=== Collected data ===
- Opening Delimiter -

theorem pvLayer_couple (nq k : Int) (kind : String)
    (r : List (String × List Int × (String × Int) × (String × Int)))
    (h : kind = "iqp" → 0 ≤ nq) :
    pvInterp (r ++ pvLayerRecords nq kind k) = pvLayerDictA kind nq k (pvInterp r) := by
  by_cases h1 : kind = "angle"
  · subst h1
    simp only [pvLayerRecords, pvLayerDictA, String.reduceEq, reduceIte,
      get_angle_embedding_layer, pvInterp, List.map_append, List.map_map, pvScan_append]
    simp only [Function.comp_def]
    rw [pvScan_block_inc, pvScan_block_zero]
  by_cases h2 : kind = "iqp"
  · subst h2; exact pvLayer_couple_iqp nq k r (h rfl)
  by_cases h3 : kind = "basic"
  · subst h3
    simp only [pvLayerRecords, pvLayerDictA, String.reduceEq, reduceIte,
      get_basic_var_layer, pvInterp, List.map_append, List.map_map, pvScan_append,
      List.foldl_append]
    simp only [Function.comp_def]
    rw [pvScan_block_zero, pvScan_block_zero, pvScan_block_inc, pvScan_block_zero]
    simp [List.append_assoc]
  by_cases h4 : kind = "amp"
  · subst h4
    simp only [pvLayerRecords, pvLayerDictA, String.reduceEq, reduceIte,
      get_amp_encoding_layer, pvInterp, List.map_append, List.map_map, pvScan_append]
    simp [pvScanStep, pvScan]
  · simp [pvLayerRecords, pvLayerDictA, h1, h2, h3, h4, pvInterp]

theorem pvFold_couple (l : List Int) (nq : Int) (kind : String)
    (r : List (String × List Int × (String × Int) × (String × Int)))
    (h : kind = "iqp" → 0 ≤ nq) :
    pvInterp (l.foldl (fun r i => r ++ pvLayerRecords nq kind i) r)
    = l.foldl (fun st i => pvLayerDictA kind nq i st) (pvInterp r) := by
  induction l generalizing r with
  | nil => rfl
  | cons a l ih => simp only [List.foldl_cons, ← pvLayer_couple nq a kind r h, ih]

- Closing Delimiter -

=== Requirement ===
Set the entries down again exactly, beginning with their first line and ending with the line that contains "by_cases h2 : kind"; omit all other lines.

=== Solution ===
theorem pvLayer_couple (nq k : Int) (kind : String)
    (r : List (String × List Int × (String × Int) × (String × Int)))
    (h : kind = "iqp" → 0 ≤ nq) :
    pvInterp (r ++ pvLayerRecords nq kind k) = pvLayerDictA kind nq k (pvInterp r) := by
  by_cases h1 : kind = "angle"
  · subst h1
    simp only [pvLayerRecords, pvLayerDictA, String.reduceEq, reduceIte,
      get_angle_embedding_layer, pvInterp, List.map_append, List.map_map, pvScan_append]
    simp only [Function.comp_def]
    rw [pvScan_block_inc, pvScan_block_zero]
  by_cases h2 : kind = "iqp"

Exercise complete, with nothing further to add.